**Problem description**
Write out every line below that includes the word "match".

**********

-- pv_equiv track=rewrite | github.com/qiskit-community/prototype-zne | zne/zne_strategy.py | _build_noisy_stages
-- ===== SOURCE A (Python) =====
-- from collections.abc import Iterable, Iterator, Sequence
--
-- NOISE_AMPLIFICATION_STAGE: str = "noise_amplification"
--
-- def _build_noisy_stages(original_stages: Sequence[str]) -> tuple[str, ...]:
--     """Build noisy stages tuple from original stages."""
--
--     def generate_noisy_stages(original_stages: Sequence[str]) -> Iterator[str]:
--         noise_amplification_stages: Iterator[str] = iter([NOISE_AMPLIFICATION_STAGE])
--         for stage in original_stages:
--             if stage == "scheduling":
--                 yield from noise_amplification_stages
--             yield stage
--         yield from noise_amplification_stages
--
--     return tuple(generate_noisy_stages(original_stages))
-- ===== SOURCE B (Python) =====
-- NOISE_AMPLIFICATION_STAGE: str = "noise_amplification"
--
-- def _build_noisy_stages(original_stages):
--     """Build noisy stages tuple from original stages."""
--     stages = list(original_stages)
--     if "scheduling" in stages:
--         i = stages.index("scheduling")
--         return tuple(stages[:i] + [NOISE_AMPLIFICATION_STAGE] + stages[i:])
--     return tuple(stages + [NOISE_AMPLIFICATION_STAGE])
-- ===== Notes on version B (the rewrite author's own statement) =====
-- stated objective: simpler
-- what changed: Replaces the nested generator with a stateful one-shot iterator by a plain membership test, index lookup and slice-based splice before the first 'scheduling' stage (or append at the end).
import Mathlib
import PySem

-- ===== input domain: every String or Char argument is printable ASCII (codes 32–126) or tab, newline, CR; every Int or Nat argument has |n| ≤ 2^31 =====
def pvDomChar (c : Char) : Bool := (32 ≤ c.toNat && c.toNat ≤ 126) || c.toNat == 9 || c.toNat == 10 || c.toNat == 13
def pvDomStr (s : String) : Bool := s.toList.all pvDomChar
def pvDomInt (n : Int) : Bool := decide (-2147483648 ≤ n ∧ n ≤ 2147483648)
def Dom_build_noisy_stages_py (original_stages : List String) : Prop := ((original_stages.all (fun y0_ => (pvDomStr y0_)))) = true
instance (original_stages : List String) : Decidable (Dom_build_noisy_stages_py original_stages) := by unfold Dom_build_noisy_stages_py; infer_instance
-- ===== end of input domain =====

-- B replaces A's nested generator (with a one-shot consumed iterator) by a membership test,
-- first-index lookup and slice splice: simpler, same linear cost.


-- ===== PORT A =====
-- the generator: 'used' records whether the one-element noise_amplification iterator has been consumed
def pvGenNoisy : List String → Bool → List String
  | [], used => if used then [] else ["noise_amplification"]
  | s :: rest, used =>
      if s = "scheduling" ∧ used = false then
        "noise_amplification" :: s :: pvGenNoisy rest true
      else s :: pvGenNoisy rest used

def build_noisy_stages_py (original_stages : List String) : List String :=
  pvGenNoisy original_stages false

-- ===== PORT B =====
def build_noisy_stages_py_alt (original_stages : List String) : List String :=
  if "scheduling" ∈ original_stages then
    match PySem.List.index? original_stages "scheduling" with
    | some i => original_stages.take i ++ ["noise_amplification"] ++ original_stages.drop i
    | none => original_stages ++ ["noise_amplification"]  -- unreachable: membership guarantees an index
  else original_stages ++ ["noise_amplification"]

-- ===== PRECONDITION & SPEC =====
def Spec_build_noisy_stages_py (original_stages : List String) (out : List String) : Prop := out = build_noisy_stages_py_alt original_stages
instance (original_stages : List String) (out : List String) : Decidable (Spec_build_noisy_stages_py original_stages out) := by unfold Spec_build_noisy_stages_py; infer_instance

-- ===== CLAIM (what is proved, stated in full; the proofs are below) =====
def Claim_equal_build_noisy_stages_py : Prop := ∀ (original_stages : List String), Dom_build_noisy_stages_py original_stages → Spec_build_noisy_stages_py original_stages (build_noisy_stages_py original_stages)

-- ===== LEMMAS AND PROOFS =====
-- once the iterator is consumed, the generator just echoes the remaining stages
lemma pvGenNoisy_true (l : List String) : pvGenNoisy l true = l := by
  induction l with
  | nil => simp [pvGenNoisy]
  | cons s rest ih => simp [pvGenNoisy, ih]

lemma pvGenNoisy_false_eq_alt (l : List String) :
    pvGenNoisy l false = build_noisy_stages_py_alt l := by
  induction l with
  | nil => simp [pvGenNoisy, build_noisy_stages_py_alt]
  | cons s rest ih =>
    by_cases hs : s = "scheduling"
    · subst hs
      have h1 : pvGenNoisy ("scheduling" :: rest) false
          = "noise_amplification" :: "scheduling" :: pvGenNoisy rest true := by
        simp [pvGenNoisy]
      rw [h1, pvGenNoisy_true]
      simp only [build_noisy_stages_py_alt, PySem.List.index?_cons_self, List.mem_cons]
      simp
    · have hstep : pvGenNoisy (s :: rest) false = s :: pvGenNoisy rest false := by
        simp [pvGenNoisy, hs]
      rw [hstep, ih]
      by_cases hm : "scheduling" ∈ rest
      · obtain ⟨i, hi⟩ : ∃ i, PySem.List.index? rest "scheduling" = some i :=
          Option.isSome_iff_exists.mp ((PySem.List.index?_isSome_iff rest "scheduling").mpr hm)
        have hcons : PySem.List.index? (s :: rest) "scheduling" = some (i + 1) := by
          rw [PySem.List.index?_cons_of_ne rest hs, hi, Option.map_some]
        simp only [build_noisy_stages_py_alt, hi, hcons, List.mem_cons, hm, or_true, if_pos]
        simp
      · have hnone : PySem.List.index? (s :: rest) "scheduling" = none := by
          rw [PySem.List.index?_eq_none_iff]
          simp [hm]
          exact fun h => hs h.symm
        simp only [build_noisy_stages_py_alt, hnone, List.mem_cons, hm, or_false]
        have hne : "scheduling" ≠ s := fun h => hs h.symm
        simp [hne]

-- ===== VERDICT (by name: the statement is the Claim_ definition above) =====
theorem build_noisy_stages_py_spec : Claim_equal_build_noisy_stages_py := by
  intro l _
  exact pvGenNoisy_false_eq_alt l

**********

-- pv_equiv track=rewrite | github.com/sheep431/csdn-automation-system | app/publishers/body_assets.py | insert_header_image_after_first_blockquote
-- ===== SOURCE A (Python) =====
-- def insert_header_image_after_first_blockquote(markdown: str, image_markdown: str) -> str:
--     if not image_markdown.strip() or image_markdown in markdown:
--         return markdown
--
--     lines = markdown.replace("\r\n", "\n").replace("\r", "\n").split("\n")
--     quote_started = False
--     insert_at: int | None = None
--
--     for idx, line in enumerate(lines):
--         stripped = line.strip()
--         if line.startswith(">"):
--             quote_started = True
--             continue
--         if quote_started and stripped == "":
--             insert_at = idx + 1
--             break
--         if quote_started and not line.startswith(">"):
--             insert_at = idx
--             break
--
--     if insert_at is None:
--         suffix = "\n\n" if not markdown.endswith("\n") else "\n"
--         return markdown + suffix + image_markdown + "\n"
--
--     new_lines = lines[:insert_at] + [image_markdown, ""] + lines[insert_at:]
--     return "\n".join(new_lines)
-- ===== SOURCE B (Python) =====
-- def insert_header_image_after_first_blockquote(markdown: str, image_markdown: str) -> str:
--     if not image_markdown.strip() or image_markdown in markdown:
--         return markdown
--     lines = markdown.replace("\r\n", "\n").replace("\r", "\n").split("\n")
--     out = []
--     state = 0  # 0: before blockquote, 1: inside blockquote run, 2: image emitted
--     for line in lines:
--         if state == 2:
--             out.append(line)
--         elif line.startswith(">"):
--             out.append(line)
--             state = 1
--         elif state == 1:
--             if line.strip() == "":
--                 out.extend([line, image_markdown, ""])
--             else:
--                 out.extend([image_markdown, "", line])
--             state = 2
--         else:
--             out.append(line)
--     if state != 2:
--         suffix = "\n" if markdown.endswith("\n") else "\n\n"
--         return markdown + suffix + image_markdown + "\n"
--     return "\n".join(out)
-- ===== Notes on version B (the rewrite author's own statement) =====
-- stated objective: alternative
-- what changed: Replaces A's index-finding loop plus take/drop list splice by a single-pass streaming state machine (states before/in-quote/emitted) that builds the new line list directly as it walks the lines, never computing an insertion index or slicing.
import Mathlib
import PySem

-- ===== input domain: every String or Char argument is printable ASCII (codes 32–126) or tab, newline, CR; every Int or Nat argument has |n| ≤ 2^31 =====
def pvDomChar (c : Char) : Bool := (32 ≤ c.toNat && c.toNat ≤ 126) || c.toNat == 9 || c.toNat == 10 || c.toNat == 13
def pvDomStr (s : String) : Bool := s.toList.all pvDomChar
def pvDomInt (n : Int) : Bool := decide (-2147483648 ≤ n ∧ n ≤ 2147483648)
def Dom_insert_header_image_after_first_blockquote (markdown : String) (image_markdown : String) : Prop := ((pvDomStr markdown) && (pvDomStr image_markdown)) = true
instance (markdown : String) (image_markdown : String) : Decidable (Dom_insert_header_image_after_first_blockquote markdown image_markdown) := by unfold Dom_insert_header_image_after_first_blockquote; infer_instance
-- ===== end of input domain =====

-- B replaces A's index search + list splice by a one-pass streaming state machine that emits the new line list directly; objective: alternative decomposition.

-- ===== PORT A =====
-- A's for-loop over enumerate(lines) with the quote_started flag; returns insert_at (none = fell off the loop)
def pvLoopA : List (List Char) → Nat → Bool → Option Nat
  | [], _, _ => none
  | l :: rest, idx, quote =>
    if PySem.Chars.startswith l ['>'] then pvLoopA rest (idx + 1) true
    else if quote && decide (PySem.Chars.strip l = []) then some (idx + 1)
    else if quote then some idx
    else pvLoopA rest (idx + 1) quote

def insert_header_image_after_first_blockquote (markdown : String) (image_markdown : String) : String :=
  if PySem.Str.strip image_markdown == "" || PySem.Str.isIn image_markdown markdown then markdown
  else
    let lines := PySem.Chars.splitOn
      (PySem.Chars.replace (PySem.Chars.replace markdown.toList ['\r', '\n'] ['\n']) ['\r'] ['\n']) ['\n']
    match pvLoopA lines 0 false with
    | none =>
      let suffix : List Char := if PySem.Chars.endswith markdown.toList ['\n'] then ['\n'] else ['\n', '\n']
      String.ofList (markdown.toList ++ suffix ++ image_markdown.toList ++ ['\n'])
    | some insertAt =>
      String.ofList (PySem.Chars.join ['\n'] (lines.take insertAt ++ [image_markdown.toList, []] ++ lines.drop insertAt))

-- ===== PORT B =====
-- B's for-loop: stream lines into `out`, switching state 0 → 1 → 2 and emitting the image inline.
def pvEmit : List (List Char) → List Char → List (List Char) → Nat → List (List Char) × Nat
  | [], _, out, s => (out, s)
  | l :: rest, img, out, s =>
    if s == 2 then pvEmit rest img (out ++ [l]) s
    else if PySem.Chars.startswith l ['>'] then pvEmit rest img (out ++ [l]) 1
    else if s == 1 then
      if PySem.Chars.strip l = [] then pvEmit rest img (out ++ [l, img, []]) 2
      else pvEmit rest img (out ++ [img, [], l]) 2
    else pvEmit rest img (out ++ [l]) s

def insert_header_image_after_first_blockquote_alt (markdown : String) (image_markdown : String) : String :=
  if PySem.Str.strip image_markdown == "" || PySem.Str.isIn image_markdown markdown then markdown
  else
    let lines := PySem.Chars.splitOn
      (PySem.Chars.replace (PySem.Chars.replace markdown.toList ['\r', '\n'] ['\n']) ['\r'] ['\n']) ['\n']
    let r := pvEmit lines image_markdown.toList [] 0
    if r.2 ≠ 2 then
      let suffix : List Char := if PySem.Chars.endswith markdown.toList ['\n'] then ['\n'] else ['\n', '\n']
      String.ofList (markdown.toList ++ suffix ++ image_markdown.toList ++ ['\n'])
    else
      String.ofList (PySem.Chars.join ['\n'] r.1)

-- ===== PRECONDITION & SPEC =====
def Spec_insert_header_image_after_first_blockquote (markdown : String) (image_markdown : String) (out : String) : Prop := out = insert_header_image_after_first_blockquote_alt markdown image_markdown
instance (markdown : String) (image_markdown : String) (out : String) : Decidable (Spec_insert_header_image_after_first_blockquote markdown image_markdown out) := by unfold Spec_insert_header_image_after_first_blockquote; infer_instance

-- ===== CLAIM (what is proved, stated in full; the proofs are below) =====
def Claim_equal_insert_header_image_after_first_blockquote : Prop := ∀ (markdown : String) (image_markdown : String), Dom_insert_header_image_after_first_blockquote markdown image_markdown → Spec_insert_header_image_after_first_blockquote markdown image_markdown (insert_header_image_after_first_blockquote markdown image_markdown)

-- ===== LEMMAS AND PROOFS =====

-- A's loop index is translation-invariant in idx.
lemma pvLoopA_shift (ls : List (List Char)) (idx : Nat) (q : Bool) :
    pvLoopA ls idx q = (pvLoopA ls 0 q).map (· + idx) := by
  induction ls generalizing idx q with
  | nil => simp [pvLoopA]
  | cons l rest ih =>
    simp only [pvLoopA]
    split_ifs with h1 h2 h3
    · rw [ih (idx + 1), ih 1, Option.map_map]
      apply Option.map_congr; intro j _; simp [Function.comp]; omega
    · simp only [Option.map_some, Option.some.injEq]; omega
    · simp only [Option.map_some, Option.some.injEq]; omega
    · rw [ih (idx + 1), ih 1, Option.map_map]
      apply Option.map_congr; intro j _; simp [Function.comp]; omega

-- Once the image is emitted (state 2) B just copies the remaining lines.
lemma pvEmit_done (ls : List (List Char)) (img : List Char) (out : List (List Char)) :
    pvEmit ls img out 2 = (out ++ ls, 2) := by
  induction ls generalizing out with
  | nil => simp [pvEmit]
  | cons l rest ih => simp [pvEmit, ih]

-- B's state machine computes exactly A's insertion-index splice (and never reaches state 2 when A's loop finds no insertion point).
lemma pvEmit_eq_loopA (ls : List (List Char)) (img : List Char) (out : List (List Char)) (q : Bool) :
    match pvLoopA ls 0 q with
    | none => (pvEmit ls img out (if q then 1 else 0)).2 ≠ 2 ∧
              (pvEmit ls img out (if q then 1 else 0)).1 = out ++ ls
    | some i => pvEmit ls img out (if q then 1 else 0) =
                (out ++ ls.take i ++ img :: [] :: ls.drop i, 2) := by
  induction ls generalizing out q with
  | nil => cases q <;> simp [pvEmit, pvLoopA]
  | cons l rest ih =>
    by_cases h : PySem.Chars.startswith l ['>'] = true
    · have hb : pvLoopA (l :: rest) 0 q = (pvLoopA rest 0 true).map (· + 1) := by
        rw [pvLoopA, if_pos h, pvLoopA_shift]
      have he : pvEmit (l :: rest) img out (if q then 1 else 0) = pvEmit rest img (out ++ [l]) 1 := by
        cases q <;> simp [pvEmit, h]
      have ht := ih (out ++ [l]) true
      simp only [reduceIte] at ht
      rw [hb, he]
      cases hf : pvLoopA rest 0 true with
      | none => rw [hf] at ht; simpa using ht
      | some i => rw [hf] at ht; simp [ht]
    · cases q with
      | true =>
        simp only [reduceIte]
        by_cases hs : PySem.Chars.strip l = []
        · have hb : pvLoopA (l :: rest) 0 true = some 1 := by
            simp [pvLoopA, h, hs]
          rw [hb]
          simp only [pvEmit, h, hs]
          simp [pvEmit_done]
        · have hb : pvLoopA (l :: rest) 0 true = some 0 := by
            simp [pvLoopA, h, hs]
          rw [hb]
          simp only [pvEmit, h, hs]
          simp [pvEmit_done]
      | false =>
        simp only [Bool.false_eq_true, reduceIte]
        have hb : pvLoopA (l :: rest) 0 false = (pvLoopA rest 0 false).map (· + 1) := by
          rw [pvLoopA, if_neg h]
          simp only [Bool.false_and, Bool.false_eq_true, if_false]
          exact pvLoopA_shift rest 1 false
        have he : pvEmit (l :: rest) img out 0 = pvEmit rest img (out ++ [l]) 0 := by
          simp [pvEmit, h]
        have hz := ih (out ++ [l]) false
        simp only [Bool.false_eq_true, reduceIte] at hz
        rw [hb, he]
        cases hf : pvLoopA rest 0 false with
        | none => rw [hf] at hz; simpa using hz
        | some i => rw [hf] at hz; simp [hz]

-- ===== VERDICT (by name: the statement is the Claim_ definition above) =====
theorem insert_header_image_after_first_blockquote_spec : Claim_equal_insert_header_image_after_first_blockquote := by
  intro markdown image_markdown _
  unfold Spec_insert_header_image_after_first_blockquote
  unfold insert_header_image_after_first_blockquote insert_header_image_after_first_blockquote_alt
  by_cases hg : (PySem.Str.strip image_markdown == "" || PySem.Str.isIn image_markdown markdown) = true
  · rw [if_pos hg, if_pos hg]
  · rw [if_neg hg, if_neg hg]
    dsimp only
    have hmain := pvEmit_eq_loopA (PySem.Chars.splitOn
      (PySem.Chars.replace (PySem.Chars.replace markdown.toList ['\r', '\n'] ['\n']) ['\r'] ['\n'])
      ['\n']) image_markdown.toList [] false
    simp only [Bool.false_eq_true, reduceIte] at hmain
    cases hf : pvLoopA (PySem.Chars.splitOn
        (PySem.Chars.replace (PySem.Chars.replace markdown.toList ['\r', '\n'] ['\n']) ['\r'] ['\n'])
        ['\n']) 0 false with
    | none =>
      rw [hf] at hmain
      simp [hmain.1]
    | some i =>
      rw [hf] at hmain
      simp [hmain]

**********

**Written solution**
    match PySem.List.index? original_stages "scheduling" with
    match pvLoopA lines 0 false with
    match pvLoopA ls 0 q with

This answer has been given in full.